When n=2, 2a2 = S2+2 = a1+a2+2a2 = a1+2 = 2+2 = 4.
(2)
When n= 1, a 1=2.
When n≥2, 2an = sn+22a (n-1) = s (n-1)+2.
2an-2a(n- 1)= Sn+2-S(n- 1)-2 = Sn-S(n- 1)= an
an=2a(n- 1)
An/a(n- 1)=2, which is a fixed value.
The sequence {an} is a geometric series with 2 as the first term and 2 as the common ratio. General formula an=2?

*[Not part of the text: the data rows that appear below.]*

-- pv_equiv track=rewrite | github.com/csun-jtabu/Video-Mark-Automation-Script | Project3Script.py | assembleCSV
-- ===== SOURCE A (Python) =====
-- def stringToList(string):
--     lineList = string.splitlines()
--     return lineList
--
-- def getXytechInfo(string, infoWanted):
--     stringList = stringToList(string)  # We convert the xytech string to a list
--     infoWanted = infoWanted + ': '  # This will be the string we will be looking for in the line
--     length = len(infoWanted)  # We will get the length of the string of info we are looking for
--     info = ''  # This will store the info we are looking for
--     for line in stringList:  # for each line in the stringList
--         if line.find(infoWanted) != -1:  # we'll check if the infoWanted is in that line.
--             info = line[length:]  # if so, we'll store any information after that in the line
--     return info
--
-- def getNotes(string):
--     stringList = stringToList(string) # We convert the xytech string to a list
--     infoWanted = 'Notes:'  # We will look for this note
--     notes = ''  # This will be where we store the notes
--     flag = False  # This flag will be used to see if we passed the 'Notes:' keyword
--     for line in stringList:  # for each line in the text/list we check if we passed Notes
--         if flag == True:  # if we did already, then we append any text after it
--             notes = notes + '\n' + line
--         if line.find(infoWanted) != -1:  # if we find the 'Notes:' keyword we set the flag to True
--             flag = True
--     notes = notes[1:]  # we don't care about 'Notes:' so we cut it off
--     return notes
--
-- def assembleCSV(bLightList, xytechString):
--     finalString = ''  # this is the new string we'll save the string in
--
--     producer = getXytechInfo(xytechString, 'Producer')  # we get info for output from xytech string
--     operator = getXytechInfo(xytechString, 'Operator')
--     job = getXytechInfo(xytechString, 'Job')
--     notes = getNotes(xytechString)
--
--     line1 = 'Producer,Operator,Job,Notes\n'
--     line2 = producer + ',' + operator + ',' + job + ',' + notes + '\n\n\n' # in csv format we assmble info we got
--
--     line3 = 'Location,Frames to Fix,Timecode,Thumbnail\n'
--     for line in bLightList:  # basically we are combining all the lines together to create one long string
--         finalString = str(finalString) + str(line) + "\n"
--     finalString = line1 + line2 + line3 + finalString  # this is the final formatted string
--
--     return finalString
-- ===== SOURCE B (Python) =====
-- def assembleCSV(bLightList, xytechString):
--     # single pass over the lines, fused extraction of all fields and notes
--     producer = operator = job = ''
--     notesAcc = ''
--     flag = False
--     for line in xytechString.splitlines():
--         if 'Producer: ' in line:
--             producer = line[10:]
--         if 'Operator: ' in line:
--             operator = line[10:]
--         if 'Job: ' in line:
--             job = line[5:]
--         if flag:
--             notesAcc += '\n' + line
--         if 'Notes:' in line:
--             flag = True
--     notes = notesAcc[1:]
--     return ('Producer,Operator,Job,Notes\n'
--             + producer + ',' + operator + ',' + job + ',' + notes + '\n\n\n'
--             + 'Location,Frames to Fix,Timecode,Thumbnail\n'
--             + ''.join(line + '\n' for line in bLightList))
-- ===== Notes on version B (the rewrite author's own statement) =====
-- stated objective: faster
-- what changed: A scans the xytech string four times (three getXytechInfo passes plus getNotes) and builds the bLightList block by repeated 'finalString = finalString + line + "\n"' concatenation (quadratic); B makes a single fused pass over splitlines() maintaining all three fields, the notes accumulator and the past-Notes flag at once, and joins the bLightList lines with ''.join (linear).
import Mathlib
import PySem

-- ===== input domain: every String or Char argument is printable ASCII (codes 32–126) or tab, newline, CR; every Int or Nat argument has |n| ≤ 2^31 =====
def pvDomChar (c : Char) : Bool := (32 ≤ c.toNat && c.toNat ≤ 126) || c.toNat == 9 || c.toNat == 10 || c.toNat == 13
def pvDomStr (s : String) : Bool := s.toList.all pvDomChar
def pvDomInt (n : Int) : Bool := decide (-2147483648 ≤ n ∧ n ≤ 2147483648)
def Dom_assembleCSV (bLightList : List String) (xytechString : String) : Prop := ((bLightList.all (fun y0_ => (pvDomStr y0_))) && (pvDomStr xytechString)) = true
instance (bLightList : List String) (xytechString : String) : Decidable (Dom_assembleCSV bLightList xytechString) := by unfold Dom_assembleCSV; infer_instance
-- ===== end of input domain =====

-- B replaces A's four separate passes over the xytech string (three getXytechInfo calls and getNotes)
-- by ONE fused pass maintaining all fields and the notes accumulator together, and joins the report lines instead of repeated concatenation (objective: faster).

-- ===== PORT A =====
def stringToList (string : String) : List String :=
  PySem.Str.splitlines string

def getXytechInfo (string : String) (infoWanted0 : String) : String :=
  let stringList := stringToList string
  let infoWanted := infoWanted0 ++ ": "
  let length := PySem.Str.len infoWanted
  stringList.foldl (fun info line =>
    if PySem.Str.find line infoWanted ≠ -1 then PySem.Str.slice line (some length) none
    else info) ""

def getNotes (string : String) : String :=
  let stringList := stringToList string
  let infoWanted := "Notes:"
  let st := stringList.foldl (fun (st : String × Bool) line =>
    let notes := if st.2 = true then st.1 ++ "\n" ++ line else st.1
    let flag := if PySem.Str.find line infoWanted ≠ -1 then true else st.2
    (notes, flag)) ("", false)
  PySem.Str.slice st.1 (some 1) none

def assembleCSV (bLightList : List String) (xytechString : String) : String :=
  let finalString0 : String := ""
  let producer := getXytechInfo xytechString "Producer"
  let operator := getXytechInfo xytechString "Operator"
  let job := getXytechInfo xytechString "Job"
  let notes := getNotes xytechString
  let line1 := "Producer,Operator,Job,Notes\n"
  let line2 := producer ++ "," ++ operator ++ "," ++ job ++ "," ++ notes ++ "\n\n\n"
  let line3 := "Location,Frames to Fix,Timecode,Thumbnail\n"
  let finalString := bLightList.foldl (fun acc line => acc ++ line ++ "\n") finalString0
  line1 ++ line2 ++ line3 ++ finalString

-- ===== PORT B =====
-- one fused step per line: producer, operator, job, notes accumulator, past-Notes flag
def bStep (st : String × String × String × String × Bool) (line : String) :
    String × String × String × String × Bool :=
  let p := if PySem.Str.isIn "Producer: " line = true then PySem.Str.slice line (some 10) none else st.1
  let o := if PySem.Str.isIn "Operator: " line = true then PySem.Str.slice line (some 10) none else st.2.1
  let j := if PySem.Str.isIn "Job: " line = true then PySem.Str.slice line (some 5) none else st.2.2.1
  let n := if st.2.2.2.2 = true then st.2.2.2.1 ++ ("\n" ++ line) else st.2.2.2.1
  let f := if PySem.Str.isIn "Notes:" line = true then true else st.2.2.2.2
  (p, o, j, n, f)

def assembleCSV_alt (bLightList : List String) (xytechString : String) : String :=
  let st := (PySem.Str.splitlines xytechString).foldl bStep ("", "", "", "", false)
  let notes := PySem.Str.slice st.2.2.2.1 (some 1) none
  "Producer,Operator,Job,Notes\n"
    ++ st.1 ++ "," ++ st.2.1 ++ "," ++ st.2.2.1 ++ "," ++ notes ++ "\n\n\n"
    ++ "Location,Frames to Fix,Timecode,Thumbnail\n"
    ++ String.join (bLightList.map (fun line => line ++ "\n"))

-- ===== PRECONDITION & SPEC =====
def Spec_assembleCSV (bLightList : List String) (xytechString : String) (out : String) : Prop := out = assembleCSV_alt bLightList xytechString
instance (bLightList : List String) (xytechString : String) (out : String) : Decidable (Spec_assembleCSV bLightList xytechString out) := by unfold Spec_assembleCSV; infer_instance

-- ===== CLAIM (what is proved, stated in full; the proofs are below) =====
def Claim_equal_assembleCSV : Prop := ∀ (bLightList : List String) (xytechString : String), Dom_assembleCSV bLightList xytechString → Spec_assembleCSV bLightList xytechString (assembleCSV bLightList xytechString)

-- ===== LEMMAS AND PROOFS =====

-- A's per-line steps, as named functions (proof-side only)
def aStep (iw : String) (slen : Int) (info line : String) : String :=
  if PySem.Str.find line iw ≠ -1 then PySem.Str.slice line (some slen) none else info

def nStep (st : String × Bool) (line : String) : String × Bool :=
  (if st.2 = true then st.1 ++ "\n" ++ line else st.1,
   if PySem.Str.find line "Notes:" ≠ -1 then true else st.2)

lemma gx_P (x : String) :
    getXytechInfo x "Producer" = (PySem.Str.splitlines x).foldl (aStep "Producer: " 10) "" := rfl
lemma gx_O (x : String) :
    getXytechInfo x "Operator" = (PySem.Str.splitlines x).foldl (aStep "Operator: " 10) "" := rfl
lemma gx_J (x : String) :
    getXytechInfo x "Job" = (PySem.Str.splitlines x).foldl (aStep "Job: " 5) "" := rfl
lemma gn (x : String) :
    getNotes x
      = PySem.Str.slice ((PySem.Str.splitlines x).foldl nStep ("", false)).1 (some 1) none := rfl

lemma cond_iff (s sub : String) :
    (PySem.Str.isIn sub s = true) ↔ (PySem.Str.find s sub ≠ -1) := by
  rw [PySem.Str.find_ne_neg_one_iff, PySem.Str.isIn_iff_infix]

-- the fused pass computes exactly A's four folds
lemma fused (lines : List String) : ∀ (p o j n : String) (f : Bool),
    lines.foldl bStep (p, o, j, n, f)
      = (lines.foldl (aStep "Producer: " 10) p,
         lines.foldl (aStep "Operator: " 10) o,
         lines.foldl (aStep "Job: " 5) j,
         lines.foldl nStep (n, f)) := by
  induction lines with
  | nil => intro p o j n f; rfl
  | cons line rest ih =>
    intro p o j n f
    have h : bStep (p, o, j, n, f) line
        = (aStep "Producer: " 10 p line, aStep "Operator: " 10 o line,
           aStep "Job: " 5 j line, nStep (n, f) line) := by
      simp only [bStep, aStep, nStep, cond_iff, String.append_assoc]
    simp only [List.foldl_cons, h]
    exact ih _ _ _ _ _

-- A's accumulator loop over bLightList is B's join
lemma foldl_app_shift (xs : List String) : ∀ (a : String),
    xs.foldl (· ++ ·) a = a ++ xs.foldl (· ++ ·) "" := by
  induction xs with
  | nil => intro a; simp
  | cons c rest ih =>
    intro a
    simp only [List.foldl_cons]
    rw [ih (a ++ c), ih ("" ++ c)]
    simp [String.append_assoc]

lemma join_cons (a : String) (as : List String) :
    String.join (a :: as) = a ++ String.join as := by
  simp only [String.join, List.foldl_cons]
  rw [foldl_app_shift]
  simp

lemma join_lem (bl : List String) : ∀ (acc : String),
    bl.foldl (fun acc line => acc ++ line ++ "\n") acc
      = acc ++ String.join (bl.map (fun line => line ++ "\n")) := by
  induction bl with
  | nil => intro acc; simp [String.join]
  | cons l rest ih =>
    intro acc
    simp only [List.foldl_cons, List.map_cons, ih, join_cons]
    simp [String.append_assoc]

-- ===== VERDICT (by name: the statement is the Claim_ definition above) =====
theorem assembleCSV_spec : Claim_equal_assembleCSV := by
  intro bl x _
  show assembleCSV bl x = assembleCSV_alt bl x
  simp only [assembleCSV, assembleCSV_alt, gx_P, gx_O, gx_J, gn, fused, join_lem]
  simp [String.append_assoc]
-- behaviour of the fuelled split loop, stated against the top-level splitOn
theorem pv_go_spec (sep : List Char) (hsep : sep ≠ []) :
    ∀ (n : Nat) (l : List Char), l.length ≤ n → ∀ (fuel : Nat) (cur : List Char)
      (acc : List (List Char)), l.length < fuel →
      PySem.Chars.splitOn.go sep fuel l cur acc
        = acc.reverse ++ pvConsHead cur.reverse (PySem.Chars.splitOn l sep) := by
  intro n
  induction n with
  | zero =>
    intro l hl fuel cur acc hf
    have hl0 : l = [] := by
      cases l with
      | nil => rfl
      | cons a t => simp at hl
    subst hl0
    cases fuel with
    | zero => omega
    | succ f =>
      simp [PySem.Chars.splitOn.go, PySem.Chars.splitOn, pvConsHead]
  | succ n ih =>
    intro l hl fuel cur acc hf
    cases l with
    | nil =>
      cases fuel with
      | zero => omega
      | succ f =>
        simp [PySem.Chars.splitOn.go, PySem.Chars.splitOn, pvConsHead]
    | cons c rest =>
      cases fuel with
      | zero => omega
      | succ f =>
        by_cases hp : sep.isPrefixOf (c :: rest) = true
        · have hstep : PySem.Chars.splitOn.go sep (f+1) (c :: rest) cur acc
              = PySem.Chars.splitOn.go sep f (List.drop sep.length (c :: rest)) [] (cur.reverse :: acc) := by
            simp [PySem.Chars.splitOn.go, hp]
          have hseplen : 1 ≤ sep.length := by
            cases sep with
            | nil => exact absurd rfl hsep
            | cons a t => simp
          have hd : (List.drop sep.length (c :: rest)).length < (c :: rest).length := by
            simp; omega
          have hIH := ih (List.drop sep.length (c :: rest)) (by simp at hl ⊢; omega) f []
            (cur.reverse :: acc) (by simp at hd hf ⊢; omega)
          have hsplit : PySem.Chars.splitOn (c :: rest) sep
              = [] :: pvConsHead [] (PySem.Chars.splitOn (List.drop sep.length (c :: rest)) sep) := by
            have h1 : PySem.Chars.splitOn (c :: rest) sep
                = PySem.Chars.splitOn.go sep ((c :: rest).length + 1) (c :: rest) [] [] := rfl
            rw [h1]
            have h2 : PySem.Chars.splitOn.go sep ((c :: rest).length + 1) (c :: rest) [] []
                = PySem.Chars.splitOn.go sep ((c :: rest).length) (List.drop sep.length (c :: rest)) [] [[]] := by
              simp [PySem.Chars.splitOn.go, hp]
            rw [h2]
            have := ih (List.drop sep.length (c :: rest)) (by simp at hl ⊢; omega)
              ((c :: rest).length) [] [[]] (by simp at hd ⊢; omega)
            simpa using this
          rw [hstep, hIH, hsplit]
          simp [pvConsHead]
        · have hstep : PySem.Chars.splitOn.go sep (f+1) (c :: rest) cur acc
              = PySem.Chars.splitOn.go sep f rest (c :: cur) acc := by
            simp [PySem.Chars.splitOn.go, hp]
          have hIH := ih rest (by simp at hl; omega) f (c :: cur) acc (by simp at hf; omega)
          have hsplit : PySem.Chars.splitOn (c :: rest) sep
              = pvConsHead [c] (PySem.Chars.splitOn rest sep) := by
            have h1 : PySem.Chars.splitOn (c :: rest) sep
                = PySem.Chars.splitOn.go sep ((c :: rest).length + 1) (c :: rest) [] [] := rfl
            rw [h1]
            have h2 : PySem.Chars.splitOn.go sep ((c :: rest).length + 1) (c :: rest) [] []
                = PySem.Chars.splitOn.go sep ((c :: rest).length) rest [c] [] := by
              simp [PySem.Chars.splitOn.go, hp]
            rw [h2]
            have := ih rest (by simp at hl; omega) ((c :: rest).length) [c] [] (by simp)
            simpa using this
          rw [hstep, hIH, hsplit]
          rw [pvConsHead_consHead]
          simp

X=bn y=b(n+ 1) is substituted into the linear equation: b(n+ 1)=bn +2.
b(n+ 1)-bn=2
And b 1=2.
Sequence {bn} is a arithmetic progression, the first term is 2, and the tolerance is 2. The general formula bn=2n.
(3)
cn=anbn=2n×2?
Tn=a 1b 1+a2b2+...+anbn
=2( 1×2+2×2? +3×2? +...+n×2? )
2Tn=2[ 1×2? +2×2? +...+(n- 1)×2? +n×2^(n+ 1)]
Tn-2Tn=-Tn=2[2+2? +...+2? -n×2^(n+ 1)]
=2[2×(2? - 1)/(2- 1)-n×2^(n+ 1)]
=2[2^(n+ 1)-2 -n×2^(n+ 1)]
=2[( 1-n)×2^(n+2) -2]
=( 1-n)×2^(n+3) -4
Tn=(n- 1)×2^(n+3) +4 .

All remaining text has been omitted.